The partial orders that meet the first criteria are called lattices. The ones that meet the second one are called distributive lattices. Let’s write that down:
Partial orders in which all elements have joins and meets is called a lattice. A lattice whose meet and join operations distribute over one another is called a distributive lattice.
And the “prime” elements which we use to construct the inclusion order are the elements that are not the join of any other elements. They are also called join-irreducible elements.
So we may phrase the theorem like this:
Each distributive lattice is isomorphic to an inclusion order of its join-irreducible elements.
By the way, the partial orders that are not distributive lattices are also isomorphic to inclusion orders, it is just that they are isomorphic to inclusion orders that do not contain all possible combinations of elements.
We will now talk more about lattices (the orders for which Birkhoff’s theorem applies). Lattices are partial orders, in which every two elements have a join and a meet. So every lattice is also partial order, but not every partial order is a lattice (we will see even more members of this hierarchy).
Most partial orders that are created based on some sort of rule are distributive lattices, like for example the partial orders from the previous section are also distributive lattices when they are drawn in full, for example the color-mixing order.
Notice that we added the black ball at the top and the white one at the bottom. We did that because otherwise the top three elements wouldn’t have a join element, and the bottom three wouldn’t have a meet.
Our color-mixing lattice, has a greatest element (the black ball) and a least element (the white one). Lattices that have a least and greatest elements are called bounded lattices. It isn’t hard to see that all finite lattices are also bounded.
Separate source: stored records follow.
-- pv_equiv track=rewrite | github.com/jingsam/tianditu | area.py | get_rings
-- ===== SOURCE A (Python) =====
-- def get_rings(polygon):
--     rings = []
--     for part in polygon:
--         ring = []
--         for point in part:
--             if point:
--                 ring.append(point)
--             else:
--                 rings.append(ring)
--                 ring = []
--         if ring:
--             rings.append(ring)
--
--     return rings
-- ===== SOURCE B (Python) =====
-- def get_rings(polygon):
--     def rings_of(part):
--         # split at the first falsy separator: prefix ring, recurse on the rest
--         for i, point in enumerate(part):
--             if not point:
--                 return [part[:i]] + rings_of(part[i + 1:])
--         return [part] if part else []
--
--     rings = []
--     for part in polygon:
--         rings += rings_of(part)
--     return rings
-- ===== Notes on version B (the rewrite author's own statement) =====
-- stated objective: alternative
-- what changed: A maintains one accumulator ring flushed in-place across a single pass; B recomputes each part's rings by recursion that splits the part at the first falsy separator (emit prefix, recurse on remainder), with the whole-part/empty base case.
import Mathlib
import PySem

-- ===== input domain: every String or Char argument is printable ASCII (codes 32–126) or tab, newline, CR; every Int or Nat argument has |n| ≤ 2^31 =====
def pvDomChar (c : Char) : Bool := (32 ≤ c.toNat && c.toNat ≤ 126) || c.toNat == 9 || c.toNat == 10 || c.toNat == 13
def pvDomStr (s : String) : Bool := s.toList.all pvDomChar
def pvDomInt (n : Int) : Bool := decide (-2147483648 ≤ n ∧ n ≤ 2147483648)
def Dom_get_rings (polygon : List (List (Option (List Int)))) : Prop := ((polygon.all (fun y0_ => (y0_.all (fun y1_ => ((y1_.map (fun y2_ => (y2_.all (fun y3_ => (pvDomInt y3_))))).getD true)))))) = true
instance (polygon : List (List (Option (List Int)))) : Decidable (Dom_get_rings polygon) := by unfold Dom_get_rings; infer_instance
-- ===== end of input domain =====

-- B re-implements A by a different decomposition (recursive split at the first falsy
-- separator per part, instead of A's single accumulator loop); same cost, 'alternative'.

-- Python truthiness of a point (None / [] are falsy); shared by both ports.
def pyTruthy (p : Option (List Int)) : Bool :=
  match p with
  | none => false
  | some xs => !xs.isEmpty

-- ===== PORT A =====
-- the body of A's inner 'for point in part' loop, acting on the state (rings, ring)
def stepA (s : List (List (List Int)) × List (List Int)) (point : Option (List Int)) :
    List (List (List Int)) × List (List Int) :=
  if pyTruthy point then (s.1, s.2 ++ [point.getD []])
  else (s.1 ++ [s.2], ([] : List (List Int)))

def get_rings (polygon : List (List (Option (List Int)))) : List (List (List Int)) :=
  polygon.foldl
    (fun rings part =>
      let st := part.foldl stepA (rings, [])
      if st.2.isEmpty then st.1 else st.1 ++ [st.2])
    []

-- ===== PORT B =====
-- scan to the first falsy point: (prefix of truthy point values, remainder from that falsy point)
def takeRun : List (Option (List Int)) → List (List Int) × List (Option (List Int))
  | [] => ([], [])
  | p :: rest =>
    if pyTruthy p then
      let pr := takeRun rest
      (p.getD [] :: pr.1, pr.2)
    else ([], p :: rest)

lemma takeRun_snd_length (part : List (Option (List Int))) :
    (takeRun part).2.length ≤ part.length := by
  induction part with
  | nil => simp [takeRun]
  | cons p rest ih =>
    simp only [takeRun]
    split <;> simp <;> omega

-- B's rings_of: emit the prefix before the first separator, recurse on the rest;
-- with no separator, emit the whole part iff it is non-empty
def ringsOf (part : List (Option (List Int))) : List (List (List Int)) :=
  match h : takeRun part with
  | (run, []) => if run.isEmpty then [] else [run]
  | (run, _ :: r') => run :: ringsOf r'
termination_by part.length
decreasing_by
  have hle := takeRun_snd_length part
  rw [h] at hle
  simp at hle
  omega

def get_rings_alt (polygon : List (List (Option (List Int)))) : List (List (List Int)) :=
  polygon.foldl (fun rings part => rings ++ ringsOf part) []

-- ===== PRECONDITION & SPEC =====
def Spec_get_rings (polygon : List (List (Option (List Int)))) (out : List (List (List Int))) : Prop := out = get_rings_alt polygon
instance (polygon : List (List (Option (List Int)))) (out : List (List (List Int))) : Decidable (Spec_get_rings polygon out) := by unfold Spec_get_rings; infer_instance

-- ===== CLAIM (what is proved, stated in full; the proofs are below) =====
def Claim_equal_get_rings : Prop := ∀ (polygon : List (List (Option (List Int)))), Dom_get_rings polygon → Spec_get_rings polygon (get_rings polygon)

-- ===== LEMMAS AND PROOFS =====

-- A-shaped per-part recursion: rings produced from pending ring 'acc' and remaining points
def ringsFrom (acc : List (List Int)) : List (Option (List Int)) → List (List (List Int))
  | [] => if acc.isEmpty then [] else [acc]
  | p :: rest =>
    if pyTruthy p then ringsFrom (acc ++ [p.getD []]) rest
    else acc :: ringsFrom [] rest

-- A's inner loop + final flush equals ringsFrom
lemma foldA_eq_ringsFrom (part : List (Option (List Int)))
    (rings : List (List (List Int))) (acc : List (List Int)) :
    (let st := part.foldl stepA (rings, acc)
     if st.2.isEmpty then st.1 else st.1 ++ [st.2]) = rings ++ ringsFrom acc part := by
  induction part generalizing rings acc with
  | nil =>
    simp only [List.foldl, ringsFrom]
    by_cases h : acc.isEmpty <;> simp [h]
  | cons p rest ih =>
    simp only [List.foldl, ringsFrom, stepA]
    by_cases h : pyTruthy p
    · simpa [h] using ih rings (acc ++ [p.getD []])
    · simpa [h] using ih (rings ++ [acc]) []

-- unfolding ringsFrom through takeRun's split
lemma ringsFrom_takeRun (part : List (Option (List Int))) (acc : List (List Int)) :
    ringsFrom acc part =
      match takeRun part with
      | (run, []) => if (acc ++ run).isEmpty then [] else [acc ++ run]
      | (run, _ :: r') => (acc ++ run) :: ringsFrom [] r' := by
  induction part generalizing acc with
  | nil => simp [takeRun, ringsFrom]
  | cons p rest ih =>
    by_cases h : pyTruthy p
    · simp only [ringsFrom, takeRun, h, if_pos]
      rw [ih (acc ++ [p.getD []])]
      rcases hr : takeRun rest with ⟨run, rem⟩
      cases rem <;> simp
    · simp [ringsFrom, takeRun, h]

lemma ringsOf_eq_ringsFrom (part : List (Option (List Int))) :
    ringsOf part = ringsFrom [] part := by
  induction hn : part.length using Nat.strong_induction_on generalizing part with
  | _ n ih =>
    rw [ringsOf, ringsFrom_takeRun]
    rcases hr : takeRun part with ⟨run, rem⟩
    cases rem with
    | nil => simp
    | cons q r' =>
      have hle := takeRun_snd_length part
      rw [hr] at hle
      simp only [List.nil_append]
      rw [ih r'.length (by simp at hle; omega) r' rfl]

-- ===== VERDICT (by name: the statement is the Claim_ definition above) =====
lemma get_rings_eq (polygon : List (List (Option (List Int)))) :
    get_rings polygon = get_rings_alt polygon := by
  unfold get_rings get_rings_alt
  induction polygon using List.reverseRecOn with
  | nil => rfl
  | append_singleton xs part ih =>
    rw [List.foldl_append, List.foldl_append, ih]
    simp only [List.foldl]
    rw [foldA_eq_ringsFrom, ringsOf_eq_ringsFrom]

theorem get_rings_spec : Claim_equal_get_rings :=
  fun polygon _ => get_rings_eq polygon
-- A's slice assignment on a pointwise-described mask
theorem pvSliceAssign (length s e : Int) (g g' : Nat → Bool)
    (h0 : 0 ≤ s) (hse : s ≤ e) (hel : e + 1 ≤ length)
    (hg : ∀ k : Nat, g' k = if s ≤ (k : Int) ∧ (k : Int) ≤ e then true else g k) :
    PySem.List.slice ((List.range length.toNat).map g) none (some s) ++
      (PySem.List.pyRepeat [true] (e + 1 - s) ++
        PySem.List.slice ((List.range length.toNat).map g) (some (e + 1)) none)
      = (List.range length.toNat).map g' := by
  have ha : s = ((s.toNat : Nat) : Int) := by omega
  have hb : e + 1 = (((e + 1).toNat : Nat) : Int) := by omega
  rw [ha, hb, PySem.List.slice_to_natCast, PySem.List.slice_from_natCast]
  have hrep : PySem.List.pyRepeat [true] ((((e + 1).toNat : Nat) : Int) - ((s.toNat : Nat) : Int))
      = List.replicate ((e + 1).toNat - s.toNat) true := by
    rw [PySem.List.pyRepeat_singleton]; congr 1; omega
  rw [hrep]
  apply pvSplice length.toNat s.toNat (e + 1).toNat (by omega) (by omega)
  · intro i hi; rw [hg i, if_neg (by omega)]
  · intro i hia hib; rw [hg i, if_pos (by constructor <;> omega)]
  · intro i hib hin; rw [hg i, if_neg (by omega)]

-- A's single-index write on a pointwise-described mask
theorem pvIndexAssign (length v : Int) (g g' : Nat → Bool)
    (h0 : 0 ≤ v) (hv : v + 1 ≤ length)
    (hg : ∀ k : Nat, g' k = if (k : Int) = v then true else g k) :
    PySem.List.pySet? ((List.range length.toNat).map g) v true
      = some ((List.range length.toNat).map g') := by
  have hva : v = ((v.toNat : Nat) : Int) := by omega
  have hlt : v.toNat < ((List.range length.toNat).map g).length := by simp; omega
  rw [hva, PySem.List.pySet?_natCast _ _ _ hlt]
  congr 1
  apply List.ext_getElem
  · simp
  · intro i hi hi'
    simp only [List.getElem_set, List.getElem_map, List.getElem_range]
    split_ifs with hc
    · subst hc; rw [hg, if_pos hva.symm]
    · rw [hg, if_neg (by omega)]

-- one accepted token keeps the invariant and makes both steps succeed
theorem pvStep_rel (length : Int) (mask : List Bool) (d : List Int) (t : List Char)
    (h : pvTokOK length t = true) (hinv : pvInv length mask d) :
    ∃ mask' d', pvStepA length (some mask) t = some mask' ∧
      pvStepB length (some d) t = some d' ∧ pvInv length mask' d' := by
  obtain ⟨hd, hpos, hmask⟩ := hinv
  unfold pvTokOK at h
  unfold pvStepA pvStepB
  by_cases hin : PySem.Chars.isIn ['-'] t = true
  · simp only [hin, if_true] at h ⊢
    cases hp0 : PySem.Int.ofChars? ((PySem.Chars.splitOn (PySem.Chars.strip t) ['-']).getD 0 []) with
    | none => rw [hp0] at h; simp at h
    | some s =>
      cases hp1 : PySem.Int.ofChars? ((PySem.Chars.splitOn (PySem.Chars.strip t) ['-']).getD 1 []) with
      | none => rw [hp0, hp1] at h; simp at h
      | some e =>
        rw [hp0, hp1] at h
        simp only [Bool.and_eq_true, beq_iff_eq, decide_eq_true_eq] at h
        obtain ⟨hlen2, ⟨h0s, hse⟩, hel⟩ := h
        obtain ⟨d', hmk, hlend, hps⟩ := pvMark?_spec d s e length hd h0s hse hel
        have hne : ¬ (e < s) := by omega
        have hne2 : ¬ (length < e + 1) := by omega
        simp only [hlen2, ne_eq, not_true, if_false, gt_iff_lt, if_neg hne, if_neg hne2, hmk]
        have hpt : ∀ k : Nat, (fun k => decide (0 < pvPsum d' k)) k
            = if s ≤ (k : Int) ∧ (k : Int) ≤ e then true else decide (0 < pvPsum d k) := by
          intro k
          simp only
          rw [hps k]
          split_ifs with hc
          · simp only [decide_eq_true_eq]; have := hpos k; omega
          · simp
        refine ⟨_, d', ?_, rfl, hlend.trans hd, fun k => ?_, rfl⟩
        · rw [hmask, List.append_assoc, pvSliceAssign length s e _ _ h0s hse hel hpt]
        · rw [hps k]; have := hpos k; split_ifs <;> omega
  · simp only [Bool.not_eq_true] at hin
    simp only [hin, Bool.false_eq_true, if_false] at h ⊢
    by_cases ht : t = []
    · exact ⟨mask, d, by simp [ht], by simp [ht], hd, hpos, hmask⟩
    · simp only [ht, if_true, ne_eq, not_false_iff] at h ⊢
      cases hp : PySem.Int.ofChars? t with
      | none => rw [hp] at h; simp at h
      | some v =>
        rw [hp] at h
        simp only [Bool.and_eq_true, decide_eq_true_eq] at h
        obtain ⟨h0v, hvl⟩ := h
        obtain ⟨d', hmk, hlend, hps⟩ := pvMark?_spec d v v length hd h0v le_rfl hvl
        have hng : ¬ (length < v + 1) := by omega
        simp only [gt_iff_lt, if_neg hng, hmk]
        have hpt : ∀ k : Nat, (fun k => decide (0 < pvPsum d' k)) k
            = if (k : Int) = v then true else decide (0 < pvPsum d k) := by
          intro k
          simp only
          rw [hps k]
          by_cases hkv : (k : Int) = v
          · rw [if_pos ⟨le_of_eq hkv.symm, le_of_eq hkv⟩, if_pos hkv]
            simp only [decide_eq_true_eq]; have := hpos k; omega
          · rw [if_neg (by omega), if_neg hkv]; simp
        refine ⟨_, d', ?_, rfl, hlend.trans hd, fun k => ?_, rfl⟩
        · rw [hmask]
          exact pvIndexAssign length v _ _ h0v hvl hpt
        · rw [hps k]; have := hpos k; split_ifs <;> omega

theorem pvFold_rel (length : Int) (ts : List (List Char)) (mask : List Bool) (d : List Int)
    (h : ts.all (pvTokOK length) = true) (hinv : pvInv length mask d) :
    ∃ mask' d', ts.foldl (pvStepA length) (some mask) = some mask' ∧
      ts.foldl (pvStepB length) (some d) = some d' ∧ pvInv length mask' d' := by
  induction ts generalizing mask d with
  | nil => exact ⟨mask, d, rfl, rfl, hinv⟩
  | cons t ts ih =>
    simp only [List.all_cons, Bool.and_eq_true] at h
    obtain ⟨m1, d1, hA, hB, hinv1⟩ := pvStep_rel length mask d t h.1 hinv
    obtain ⟨m2, d2, hA2, hB2, hinv2⟩ := ih m1 d1 h.2 hinv1
    exact ⟨m2, d2, by simp [hA, hA2], by simp [hB, hB2], hinv2⟩

-- the initial state satisfies the invariant
theorem pvInv_init (length : Int) :
    pvInv length (PySem.List.pyRepeat [false] length) (PySem.List.pyRepeat [0] (length + 1)) := by
  have hps : ∀ k : Nat, pvPsum (PySem.List.pyRepeat [(0 : Int)] (length + 1)) k = 0 := by
    intro k
    unfold pvPsum pvPsum0
    rw [PySem.List.pyRepeat_singleton, List.take_replicate]
    simp
  refine ⟨by rw [PySem.List.pyRepeat_singleton]; simp, fun k => by rw [hps k], ?_⟩
  rw [PySem.List.pyRepeat_singleton]
  simp only [hps, decide_eq_false (by omega : ¬ (0:Int) < 0)]
  symm
  rw [List.eq_replicate_iff]
  exact ⟨by simp, by intro b hb; simp at hb; exact hb.2⟩

-- B's prefix-sum pass computes the pointwise mask of the prefix sums
theorem pvScan_aux (d : List Int) (n : Nat) :
    ((List.range n).map (fun (k : Nat) => ((0 : Int) + (k : Int)))).foldl
      (fun (st : Int × List Bool) i =>
        let r := st.1 + PySem.List.pyGetD d i 0
        (r, st.2 ++ [decide (r > 0)])) ((0 : Int), ([] : List Bool))
    = (pvPsum0 d n, (List.range n).map (fun k => decide (0 < pvPsum d k))) := by
  induction n with
  | zero => simp [pvPsum0]
  | succ n ih =>
    rw [List.range_succ, List.map_append, List.foldl_append, ih]
    simp only [List.map_cons, List.map_nil, List.foldl_cons, List.foldl_nil, zero_add,
      PySem.List.pyGetD_natCast, List.map_append]
    simp only [pvPsum, pvPsum0_succ, gt_iff_lt]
Task 4: Prove that all finite lattices are bounded.
We mentioned order isomorphisms several times already so this is about time to elaborate on what they are.
Given two sets (we will use partial order of numbers by division and the prime inclusion order as an example) an isomorphism between them is comprised of the following two functions:
One function from the prime inclusion order, to the number order (which in this case is just the multiplication of all the elements in the set)
One function from the number order to the prime inclusion order (which is an operation called prime factorization of a number, consisting of finding the set of prime numbers that result in that number when multiplied with one another).
An order isomorphism is essentially an isomorphism between the orders’ underlying sets (invertible function). However, besides their underlying sets, orders also have the arrows that connect them, so there is one more condition: in order for an invertible function to constitute an order isomorphism, it has to respect those arrows.
An isomorphism between two orders is an invertible function between their underlying sets, such that applying this function (let’s call it $F$) to any two elements that have a certain order in one set (let’s call them $a$ and $b$) should result in two elements that have a corresponding order in the other set (i.e. $a ≤ b$ if and only if $F(a) ≤ F(b)$).
In the previous section, we saw how removing the law of totality from the laws of (linear) order produces a different (and somewhat more interesting) structure, called partial order. Now let’s see what will happen if we remove another one of the laws, namely the antisymmetry law.
The antisymmetry law mandated that you cannot have an object that is at the same time smaller and bigger than another one. (or that $a ≤ b ⟺ b ≰ a$).